The frequency of reported hurricanes has risen steadily for the past century, and over the past decade or so has increased even more rapidly. From the mid-1970s to the mid-1980s, there were consistently eight to nine tropical storms and hurricanes named by meteorologists. Since 1992 however, the number of namings has been above 11 storms each year, along with the record-breaking 2005 hurricane season in which 31 storms were named, including the most devastating hurricane on record, Hurricane Katrina. (For reference, there have been a total of 19 tropical storms or hurricanes this year — the third year in a row there have been 19 or more named storms).

Activists point to this alarming and unprecedented spike in the number of hurricanes as a demonstration of how climate change is already taking its toll on society. However, scientists have been slow to argue for any connection between global climate change and the increased number of storms. One reason behind this skepticism is that we may be naming more storms because we have become better at detecting and defining hurricanes and tropical storms. Our records since the advent of satellite monitoring in the 1970s are not as accurate and precise as the records we are taking today, and so it is hard to understand how unique the recent increase in hurricane activity really is. There has also been a mixed bag of results in what climate models suggest about future hurricane activity — one published study says that further warming will increase hurricane frequency, while another argues that hurricane frequency will decrease in changing climatic conditions.

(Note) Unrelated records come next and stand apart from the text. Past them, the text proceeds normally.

-- pv_equiv track=rewrite | github.com/zerocola355ml/timetable | scheduler.py | _check_conflicts_with_existing_subjects
-- ===== SOURCE A (Python) =====
-- from typing import Dict, List, Any, Tuple, Optional
--
-- def _check_conflicts_with_existing_subjects(
--                                           new_subject: str,
--                                           existing_subjects: List[str],
--                                           student_conflict_dict: Dict[str, List[str]] = None,
--                                           listening_conflict_dict: Dict[str, List[str]] = None,
--                                           teacher_conflict_dict: Dict[str, List[str]] = None) -> bool:
--     """
--     새 과목이 기존 과목들과 충돌하지 않는지 확인합니다.
--     충돌이 있으면 False, 없으면 True를 반환합니다.
--     """
--     for existing_subject in existing_subjects:
--         # 학생 충돌 확인
--         if student_conflict_dict:
--             if (new_subject in student_conflict_dict and existing_subject in student_conflict_dict[new_subject]) or \
--                (existing_subject in student_conflict_dict and new_subject in student_conflict_dict[existing_subject]):
--                 return False
--
--         # 듣기평가 충돌 확인
--         if listening_conflict_dict:
--             if (new_subject in listening_conflict_dict and existing_subject in listening_conflict_dict[new_subject]) or \
--                (existing_subject in listening_conflict_dict and new_subject in listening_conflict_dict[existing_subject]):
--                 return False
--
--         # 교사 충돌 확인
--         if teacher_conflict_dict:
--             if (new_subject in teacher_conflict_dict and existing_subject in teacher_conflict_dict[new_subject]) or \
--                (existing_subject in teacher_conflict_dict and new_subject in teacher_conflict_dict[existing_subject]):
--                 return False
--
--     return True
-- ===== SOURCE B (Python) =====
-- from typing import Dict, List
--
-- def _check_conflicts_with_existing_subjects(
--                                           new_subject: str,
--                                           existing_subjects: List[str],
--                                           student_conflict_dict: Dict[str, List[str]] = None,
--                                           listening_conflict_dict: Dict[str, List[str]] = None,
--                                           teacher_conflict_dict: Dict[str, List[str]] = None) -> bool:
--     # Build one set of every subject that conflicts with new_subject
--     # (forward neighbours and reverse edges of each non-falsy dict),
--     # then a single membership pass over the existing subjects.
--     conflict_set = set()
--     for d in (student_conflict_dict, listening_conflict_dict, teacher_conflict_dict):
--         if d:
--             if new_subject in d:
--                 conflict_set.update(d[new_subject])
--             conflict_set.update(k for k in d if new_subject in d[k])
--     return not any(e in conflict_set for e in existing_subjects)
-- ===== Notes on version B (the rewrite author's own statement) =====
-- stated objective: alternative
-- what changed: B precomputes a single conflict_set (forward neighbours of new_subject plus reverse edges scanned once per dict) and then does one membership pass over existing_subjects, replacing A's per-existing-subject nest of six dict probes.
import Mathlib
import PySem

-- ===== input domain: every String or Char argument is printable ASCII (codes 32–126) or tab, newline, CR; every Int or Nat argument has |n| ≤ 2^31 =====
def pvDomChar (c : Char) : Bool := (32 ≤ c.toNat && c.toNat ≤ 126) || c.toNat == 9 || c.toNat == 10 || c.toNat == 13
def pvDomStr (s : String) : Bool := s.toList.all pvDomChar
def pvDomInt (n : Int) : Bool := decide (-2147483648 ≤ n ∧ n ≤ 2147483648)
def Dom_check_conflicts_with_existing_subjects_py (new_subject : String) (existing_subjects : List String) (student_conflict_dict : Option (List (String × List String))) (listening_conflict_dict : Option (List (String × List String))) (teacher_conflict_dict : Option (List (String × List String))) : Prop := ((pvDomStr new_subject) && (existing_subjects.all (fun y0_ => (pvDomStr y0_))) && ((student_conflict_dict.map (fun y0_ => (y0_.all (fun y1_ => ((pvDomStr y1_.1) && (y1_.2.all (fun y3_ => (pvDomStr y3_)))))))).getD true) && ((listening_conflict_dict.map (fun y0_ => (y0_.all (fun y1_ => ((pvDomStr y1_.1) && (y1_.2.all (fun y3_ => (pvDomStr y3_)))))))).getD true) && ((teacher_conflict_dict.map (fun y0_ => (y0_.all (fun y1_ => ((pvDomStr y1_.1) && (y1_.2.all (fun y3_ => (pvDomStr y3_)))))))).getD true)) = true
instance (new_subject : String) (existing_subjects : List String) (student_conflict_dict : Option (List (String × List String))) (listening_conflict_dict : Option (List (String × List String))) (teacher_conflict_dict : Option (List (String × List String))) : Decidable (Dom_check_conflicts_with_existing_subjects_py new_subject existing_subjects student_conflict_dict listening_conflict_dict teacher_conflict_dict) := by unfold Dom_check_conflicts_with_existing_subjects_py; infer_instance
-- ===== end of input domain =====

-- B builds one conflict set (forward neighbours + reverse edges of each non-falsy dict) once, then a single membership pass over existing_subjects, instead of A's per-subject branch nest; return values proved equal.

-- ===== PORT A =====
-- One dict's test in A's branch: 'if d:' (falsy = None or empty) then
-- '(ns in d and e in d[ns]) or (e in d and ns in d[e])'; dict lookup is
-- first-match on the association list (List.lookup), per the type convention.
def ccwDictHit (ns e : String) (d : Option (List (String × List String))) : Bool :=
  match d with
  | none => false
  | some l =>
    if l.isEmpty then false
    else
      ((match l.lookup ns with | some v => decide (e ∈ v) | none => false) ||
       (match l.lookup e with | some v => decide (ns ∈ v) | none => false))

-- A's loop over existing_subjects with its three early-return branches in order.
def ccwLoop (ns : String) (s li t : Option (List (String × List String))) : List String → Bool
  | [] => true
  | e :: rest =>
    if ccwDictHit ns e s then false
    else if ccwDictHit ns e li then false
    else if ccwDictHit ns e t then false
    else ccwLoop ns s li t rest

def check_conflicts_with_existing_subjects_py (new_subject : String) (existing_subjects : List String) (student_conflict_dict : Option (List (String × List String))) (listening_conflict_dict : Option (List (String × List String))) (teacher_conflict_dict : Option (List (String × List String))) : Bool :=
  ccwLoop new_subject student_conflict_dict listening_conflict_dict teacher_conflict_dict existing_subjects

-- ===== PORT B =====
-- B's per-dict step: if d is truthy, add new_subject's forward neighbours
-- (if new_subject is a key) and then the reverse-edge keys to the conflict set.
def ccwAddDict (ns : String) (cs : PySem.Set String) (d : Option (List (String × List String))) : PySem.Set String :=
  match d with
  | none => cs
  | some l =>
    if l.isEmpty then cs
    else
      let cs1 := match l.lookup ns with
        | some v => PySem.Set.update cs v
        | none => cs
      PySem.Set.update cs1 ((l.map Prod.fst).filter (fun k => decide (ns ∈ (l.lookup k).getD [])))

def check_conflicts_with_existing_subjects_py_alt (new_subject : String) (existing_subjects : List String) (student_conflict_dict : Option (List (String × List String))) (listening_conflict_dict : Option (List (String × List String))) (teacher_conflict_dict : Option (List (String × List String))) : Bool :=
  let cs := ccwAddDict new_subject
    (ccwAddDict new_subject
      (ccwAddDict new_subject PySem.Set.empty student_conflict_dict)
      listening_conflict_dict)
    teacher_conflict_dict
  ! existing_subjects.any (fun e => PySem.Set.contains cs e)

-- ===== PRECONDITION & SPEC =====
def Spec_check_conflicts_with_existing_subjects_py (new_subject : String) (existing_subjects : List String) (student_conflict_dict : Option (List (String × List String))) (listening_conflict_dict : Option (List (String × List String))) (teacher_conflict_dict : Option (List (String × List String))) (out : Bool) : Prop := out = check_conflicts_with_existing_subjects_py_alt new_subject existing_subjects student_conflict_dict listening_conflict_dict teacher_conflict_dict
instance (new_subject : String) (existing_subjects : List String) (student_conflict_dict : Option (List (String × List String))) (listening_conflict_dict : Option (List (String × List String))) (teacher_conflict_dict : Option (List (String × List String))) (out : Bool) : Decidable (Spec_check_conflicts_with_existing_subjects_py new_subject existing_subjects student_conflict_dict listening_conflict_dict teacher_conflict_dict out) := by unfold Spec_check_conflicts_with_existing_subjects_py; infer_instance

-- ===== CLAIM (what is proved, stated in full; the proofs are below) =====
def Claim_equal_check_conflicts_with_existing_subjects_py : Prop := ∀ (new_subject : String) (existing_subjects : List String) (student_conflict_dict : Option (List (String × List String))) (listening_conflict_dict : Option (List (String × List String))) (teacher_conflict_dict : Option (List (String × List String))), Dom_check_conflicts_with_existing_subjects_py new_subject existing_subjects student_conflict_dict listening_conflict_dict teacher_conflict_dict → Spec_check_conflicts_with_existing_subjects_py new_subject existing_subjects student_conflict_dict listening_conflict_dict teacher_conflict_dict (check_conflicts_with_existing_subjects_py new_subject existing_subjects student_conflict_dict listening_conflict_dict teacher_conflict_dict)

-- ===== LEMMAS AND PROOFS =====
-- first-match lookup succeeds exactly on the keys
theorem ccw_lookup_isSome (l : List (String × List String)) (e : String) :
    (l.lookup e).isSome ↔ e ∈ l.map Prod.fst := by
  induction l with
  | nil => simp [List.lookup]
  | cons h t ih =>
    rcases h with ⟨k, v⟩
    by_cases hk : k = e
    · subst hk; simp [List.lookup]
    · have hbe : (e == k) = false := beq_false_of_ne (Ne.symm hk)
      simp only [List.lookup, hbe, List.map_cons, List.mem_cons]
      rw [ih]
      simp [Ne.symm hk]

-- membership in B's set after one dict's additions = old membership or A's test for that dict
theorem ccw_mem_addDict (ns e : String) (cs : PySem.Set String)
    (d : Option (List (String × List String))) :
    e ∈ ccwAddDict ns cs d ↔ e ∈ cs ∨ ccwDictHit ns e d = true := by
  match d with
  | none => simp [ccwAddDict, ccwDictHit]
  | some l =>
    simp only [ccwAddDict, ccwDictHit]
    by_cases hl : l.isEmpty
    · simp [hl]
    · simp only [hl, Bool.false_eq_true, if_false]
      rw [PySem.Set.mem_update]
      simp only [Bool.or_eq_true]
      constructor
      · rintro (h | h)
        · cases hns : l.lookup ns with
          | none => simp [hns] at h ⊢; tauto
          | some v =>
            rw [hns] at h
            rw [PySem.Set.mem_update] at h
            rcases h with h | h
            · exact Or.inl h
            · right; left; simp [h]
        · right; right
          rcases List.mem_filter.mp h with ⟨hmem, hpred⟩
          have hs : (l.lookup e).isSome := (ccw_lookup_isSome l e).mpr hmem
          cases he : l.lookup e with
          | none => rw [he] at hs; simp at hs
          | some v => simp [he] at hpred; exact decide_eq_true hpred
      · rintro (h | h | h)
        · left
          cases hns : l.lookup ns
          · exact h
          · rw [PySem.Set.mem_update]; exact Or.inl h
        · cases hns : l.lookup ns with
          | none => simp [hns] at h
          | some v =>
            rw [hns] at h
            left; rw [PySem.Set.mem_update]
            right; exact of_decide_eq_true h
        · right
          cases he : l.lookup e with
          | none => simp [he] at h
          | some v =>
            rw [he] at h
            refine List.mem_filter.mpr ⟨(ccw_lookup_isSome l e).mp (by simp [he]), ?_⟩
            simp [he]
            exact of_decide_eq_true h

-- A's loop is the negated any of the per-element disjunction
theorem ccw_loop_eq_any (ns : String) (s li t : Option (List (String × List String)))
    (es : List String) :
    ccwLoop ns s li t es =
      ! es.any (fun e => ccwDictHit ns e s || ccwDictHit ns e li || ccwDictHit ns e t) := by
  induction es with
  | nil => simp [ccwLoop]
  | cons e rest ih =>
    simp only [ccwLoop, List.any_cons, Bool.not_or]
    by_cases h1 : ccwDictHit ns e s = true
    · simp [h1]
    · by_cases h2 : ccwDictHit ns e li = true
      · simp [h1, h2]
      · by_cases h3 : ccwDictHit ns e t = true
        · simp [h1, h2, h3]
        · simp [h1, h2, h3, ih]


-- ===== VERDICT (by name: the statement is the Claim_ definition above) =====
theorem check_conflicts_with_existing_subjects_py_spec : Claim_equal_check_conflicts_with_existing_subjects_py := by
  intro ns es s li t _
  unfold Spec_check_conflicts_with_existing_subjects_py
  unfold check_conflicts_with_existing_subjects_py check_conflicts_with_existing_subjects_py_alt
  rw [ccw_loop_eq_any]
  have h : ∀ e : String,
      PySem.Set.contains
        (ccwAddDict ns (ccwAddDict ns (ccwAddDict ns PySem.Set.empty s) li) t) e
      = (ccwDictHit ns e s || ccwDictHit ns e li || ccwDictHit ns e t) := by
    intro e
    apply Bool.eq_iff_iff.mpr
    rw [PySem.Set.contains_iff, ccw_mem_addDict, ccw_mem_addDict, ccw_mem_addDict]
    simp [PySem.Set.empty, or_assoc]
  simp only [h]
-- pv_equiv track=rewrite | github.com/jcausse/clases_uca_ig | unidad_5/ej4.py | primera_palabra
-- ===== SOURCE A (Python) =====
-- def es_letra(c):
--     """
--     Dado un caracter, devuelve True si es una leta (a-z o A-Z) o False en caso contrario
--     """
--     ret = False             # Asumo que no es letra
--     if 'a' <= c <= 'z':     # Es minuscula?
--         ret = True              # Entonces es letra
--     elif 'A' <= c <= 'Z':    # Es mayuscula?
--         ret = True              # Entonces es letra
--     return ret              # Si fue minuscula o mayuscula, ret se puso en True. Sino, se mantuvo en False.
--
-- def primera_palabra(texto):
--     """
--     DIAGRAMA DE FLUJO DE ESTA FUNCION: https://github.com/jcausse/clases_uca_ig/blob/main/unidad_5/ej4_primera_palabra.png
--
--     Dado un texto, obtiene la primera PALABRA del mismo.
--     """
--     indice_inicio = 0               # Aca voy a guardar el primer caracter que ES una letra
--     indice_fin = 0                  # Aca voy a guardar el ultimo caracter que ES una letra al encontrar uno que no es letra
--     i = 0
--
--     encontrado = False
--     while not encontrado and i < len(texto):        # Para cada caracter, y hasta que encuentre una letra, avanzo en el string
--         if es_letra(texto[i]):                      # Encuentro una leta ---> No avanzo y salgo del while
--             encontrado = True
--         else:                                       # No encuentro letra ---> Avanzo y no salgo del while
--             i += 1
--
--     indice_inicio = i                               # El indice de inicio es el de la primera letra que encontre, y no lo vuelvo a tocar
--     indice_fin = i                                  # El indice de fin, por ahora, es el de la primera letra (podria ser una palabra de 1 letra)
--     i += 1
--
--     encontrado = False
--     while not encontrado and i < len(texto):        # Para cada caracter, y hasta que encuentre algo que NO sea letra, avanzo en el string
--         if es_letra(texto[i]):                      # Encuentro una letra ---> Ahora es la ultima letra encontrada (la palabra, por ahora,
--             indice_fin = i                          # termina aca)
--             i += 1
--         else:                                       # Encuentro algo que no es letra ---> El caracter anterior es la ultima letra cde la primera
--             encontrado = True                       # palabra
--
--     return texto[indice_inicio : indice_fin + 1]    # Recorto y retorno
-- ===== SOURCE B (Python) =====
-- def es_letra(c):
--     """
--     Dado un caracter, devuelve True si es una leta (a-z o A-Z) o False en caso contrario
--     """
--     ret = False             # Asumo que no es letra
--     if 'a' <= c <= 'z':     # Es minuscula?
--         ret = True              # Entonces es letra
--     elif 'A' <= c <= 'Z':    # Es mayuscula?
--         ret = True              # Entonces es letra
--     return ret
--
--
-- def primera_palabra(texto):
--     """
--     Dado un texto, obtiene la primera PALABRA del mismo.
--     Single pass: accumulate the letters of the first run of letters, stop at
--     the first non-letter once the run has started.
--     """
--     resultado = []
--     for c in texto:
--         if es_letra(c):
--             resultado.append(c)
--         elif resultado:
--             break
--     return ''.join(resultado)
-- ===== Notes on version B (the rewrite author's own statement) =====
-- stated objective: simpler
-- what changed: Replaced A's two index-tracking while loops plus a final slice by a single pass that accumulates the letters of the first run and breaks at the first non-letter after the run has started.
import Mathlib
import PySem

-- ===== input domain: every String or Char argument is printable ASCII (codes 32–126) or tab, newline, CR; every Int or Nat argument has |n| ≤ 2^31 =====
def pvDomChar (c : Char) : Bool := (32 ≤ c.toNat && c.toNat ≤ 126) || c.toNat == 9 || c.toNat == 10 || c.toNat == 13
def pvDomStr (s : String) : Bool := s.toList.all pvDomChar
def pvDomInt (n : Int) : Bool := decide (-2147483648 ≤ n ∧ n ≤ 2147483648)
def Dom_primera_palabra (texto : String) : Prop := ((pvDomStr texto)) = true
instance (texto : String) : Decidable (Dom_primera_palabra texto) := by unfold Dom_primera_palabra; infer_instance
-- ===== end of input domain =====

-- B replaces A's two index-tracking while loops + slice by a single pass that
-- accumulates the letters of the first word and breaks at the first non-letter
-- after the word has started (objective: simpler).

-- ===== PORT A =====

-- es_letra: ret = False; if 'a'<=c<='z' / elif 'A'<=c<='Z' set True
def esLetra (c : Char) : Bool :=
  let ret := false
  let ret := if 'a' ≤ c ∧ c ≤ 'z' then true
             else if 'A' ≤ c ∧ c ≤ 'Z' then true
             else ret
  ret

-- first while loop: advance i over the remaining characters until a letter is found
def pvBuscaInicio : List Char → Nat → Nat
  | [], i => i
  | c :: rest, i => if esLetra c then i else pvBuscaInicio rest (i + 1)

-- second while loop: advance i while letters are found, recording the last letter index in fin
def pvBuscaFin : List Char → Nat → Nat → Nat
  | [], _i, fin => fin
  | c :: rest, i, fin => if esLetra c then pvBuscaFin rest (i + 1) i else fin

def primera_palabra (texto : String) : String :=
  let l := texto.toList
  let inicio := pvBuscaInicio l 0
  let fin := pvBuscaFin (l.drop (inicio + 1)) (inicio + 1) inicio
  -- texto[indice_inicio : indice_fin + 1]
  String.ofList (PySem.List.slice l (some (inicio : Int)) (some ((fin : Int) + 1)))

-- ===== PORT B =====

-- the for loop: append letters; break at the first non-letter once resultado is non-empty
def pvAcumula : List Char → List Char → List Char
  | [], resultado => resultado
  | c :: rest, resultado =>
    if esLetra c then pvAcumula rest (resultado ++ [c])
    else if resultado ≠ [] then resultado
    else pvAcumula rest resultado

def primera_palabra_alt (texto : String) : String :=
  String.ofList (pvAcumula texto.toList [])

-- ===== PRECONDITION & SPEC =====
def Spec_primera_palabra (texto : String) (out : String) : Prop := out = primera_palabra_alt texto
instance (texto : String) (out : String) : Decidable (Spec_primera_palabra texto out) := by unfold Spec_primera_palabra; infer_instance

-- ===== CLAIM (what is proved, stated in full; the proofs are below) =====
def Claim_equal_primera_palabra : Prop := ∀ (texto : String), Dom_primera_palabra texto → Spec_primera_palabra texto (primera_palabra texto)

-- ===== LEMMAS AND PROOFS =====

-- both programs compute the first maximal run of letters: letters of the head of
-- the text after dropping the non-letter prefix
def pvSpecList (l : List Char) : List Char :=
  (l.dropWhile (fun c => !esLetra c)).takeWhile esLetra

-- B with a non-empty accumulator appends exactly the leading letters
theorem pvAcumula_ne_nil (l : List Char) : ∀ (acc : List Char), acc ≠ [] →
    pvAcumula l acc = acc ++ l.takeWhile esLetra := by
  induction l with
  | nil => intro acc _; simp [pvAcumula]
  | cons c rest ih =>
    intro acc hacc
    by_cases hc : esLetra c
    · simp only [pvAcumula, hc, if_pos, List.takeWhile_cons]
      rw [ih (acc ++ [c]) (by simp)]
      simp
    · simp [pvAcumula, hc, hacc]

theorem pvAcumula_nil (l : List Char) : pvAcumula l [] = pvSpecList l := by
  induction l with
  | nil => simp [pvAcumula, pvSpecList]
  | cons c rest ih =>
    by_cases hc : esLetra c
    · simp only [pvAcumula, hc, if_pos, List.nil_append]
      rw [pvAcumula_ne_nil rest [c] (by simp)]
      simp [pvSpecList, hc]
    · simpa [pvAcumula, hc, pvSpecList, List.dropWhile_cons] using ih

-- A's first loop: start index + length of the non-letter prefix
theorem pvBuscaInicio_eq (l : List Char) : ∀ (i : Nat),
    pvBuscaInicio l i = i + (l.takeWhile (fun c => !esLetra c)).length := by
  induction l with
  | nil => intro i; simp [pvBuscaInicio]
  | cons c rest ih =>
    intro i
    by_cases hc : esLetra c
    · simp [pvBuscaInicio, hc]
    · simp only [pvBuscaInicio, hc, Bool.not_eq_true', List.takeWhile_cons]
      rw [ih (i + 1)]
      simp
      omega

-- A's second loop starting just past index i with fin = i: i + length of the letter run
theorem pvBuscaFin_eq (l : List Char) : ∀ (i : Nat),
    pvBuscaFin l (i + 1) i = i + (l.takeWhile esLetra).length := by
  induction l with
  | nil => intro i; simp [pvBuscaFin]
  | cons c rest ih =>
    intro i
    by_cases hc : esLetra c
    · simp only [pvBuscaFin, hc, if_pos, List.takeWhile_cons]
      rw [ih (i + 1)]
      simp
      omega
    · simp [pvBuscaFin, hc]

theorem pvDrop_takeWhile_length (p : Char → Bool) (l : List Char) :
    l.drop (l.takeWhile p).length = l.dropWhile p := by
  have h := List.takeWhile_append_dropWhile (p := p) (l := l)
  calc l.drop (l.takeWhile p).length
      = (l.takeWhile p ++ l.dropWhile p).drop (l.takeWhile p).length := by rw [h]
    _ = l.dropWhile p := List.drop_left

theorem pvTake_takeWhile_length (p : Char → Bool) (l : List Char) :
    l.take (l.takeWhile p).length = l.takeWhile p :=
  (List.prefix_iff_eq_take.mp (List.takeWhile_prefix p)).symm

-- A's slice equals the same first maximal letter run
theorem pvA_eq_spec (l : List Char) :
    PySem.List.slice l (some ((pvBuscaInicio l 0 : Nat) : Int))
      (some (((pvBuscaFin (l.drop (pvBuscaInicio l 0 + 1)) (pvBuscaInicio l 0 + 1)
        (pvBuscaInicio l 0) : Nat) : Int) + 1)) = pvSpecList l := by
  rw [pvBuscaInicio_eq l 0]
  simp only [Nat.zero_add]
  set np := (l.takeWhile (fun c => !esLetra c)).length with hnp
  have hdrop : l.drop np = l.dropWhile (fun c => !esLetra c) := by
    rw [hnp]; exact pvDrop_takeWhile_length _ l
  rcases hd : l.dropWhile (fun c => !esLetra c) with _ | ⟨c, t⟩
  · -- no letter anywhere: the whole text is the non-letter prefix, the slice is empty
    have hlen : np = l.length := by
      have h := List.takeWhile_append_dropWhile (p := fun c => !esLetra c) (l := l)
      rw [hd, List.append_nil] at h
      rw [hnp, h]
    have hdrop1 : l.drop (np + 1) = [] := List.drop_eq_nil_of_le (by omega)
    rw [hdrop1]
    simp only [pvBuscaFin]
    have hcast : ((np : Nat) : Int) + 1 = ((np + 1 : Nat) : Int) := by push_cast; ring
    rw [hcast, PySem.List.slice_natCast, hdrop, hd]
    simp [pvSpecList, hd]
  · -- the first letter is c, at index np
    have hc : esLetra c = true := by
      have h := List.head_dropWhile_not (fun c => !esLetra c) (l := l) (by rw [hd]; simp)
      simp only [hd, List.head_cons] at h
      simpa using h
    have hdrop1 : l.drop (np + 1) = t := by
      have h : l.drop np = c :: t := by rw [hdrop, hd]
      rw [← List.drop_drop, h]; rfl
    rw [hdrop1, pvBuscaFin_eq t np]
    set k := (t.takeWhile esLetra).length with hk
    have hcast : ((np + k : Nat) : Int) + 1 = ((np + k + 1 : Nat) : Int) := by push_cast; ring
    rw [hcast, PySem.List.slice_natCast]
    have h1 : np + k + 1 - np = k + 1 := by omega
    rw [h1, hdrop, hd]
    simp only [pvSpecList, hd, List.takeWhile_cons, hc, if_true, List.take_succ_cons]
    rw [hk, pvTake_takeWhile_length]

-- ===== VERDICT (by name: the statement is the Claim_ definition above) =====
theorem primera_palabra_spec : Claim_equal_primera_palabra := by
  intro texto _
  show String.ofList (PySem.List.slice texto.toList
      (some ((pvBuscaInicio texto.toList 0 : Nat) : Int))
      (some (((pvBuscaFin (texto.toList.drop (pvBuscaInicio texto.toList 0 + 1))
        (pvBuscaInicio texto.toList 0 + 1) (pvBuscaInicio texto.toList 0) : Nat) : Int) + 1)))
    = String.ofList (pvAcumula texto.toList [])
  rw [pvAcumula_nil, pvA_eq_spec texto.toList]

There may still be good questions about how tropical storm frequency is being affected by climate change, but scientific evidence is clear that climate change will increase the intensity of hurricanes in the future. Since the 1970s, there has been a steady increase in the measured “Power Dissipation Index” of hurricanes, which measures the intensity and duration of a storm.  One study showed that hurricanes in the 21st century last 60 percent longer, with wind speeds 15 percent higher than hurricanes thirty years ago. Storms get their energy from the water, so there is likely a connection between higher water temperatures and the strength of the hurricanes that form above. Warming also increases the amount of water vapor in the air, which develops into more concentrated, intense precipitation both on water and on land.

Before Hurricane Sandy arrived in New York City, hundreds of New York City residents took to the streets in Times Square, protesting the recent lack of political discourse about global climate change, which has been dubbed “climate silence.” This silence has been reaching new levels with the recent presidential campaigns, in which neither major candidate has talked seriously about global climate change and the damage it could do.

While extreme weather isn’t a new phenomenon, extreme weather events may increase in scale and scope as global climate change becomes more rampant. The amount of damage it could do and the number of lives it could take will only be apparent several days after the storm dissipates, but the best strategy to ensure the damage done is minimized is to bring our carbon emissions under control and to prepare for a future world with a much different climate. This means rebuilding our cities and infrastructure to be able to withstand extreme weather events, and to do the best we can to plan new developments with an eye on the future.

We are extremely lucky damage has been minimal here at Swarthmore from hurricanes Sandy and Irene, but we cannot afford to sit and wait for another  extreme weather pattern to develop — mitigation as a campus and as a planet must begin today.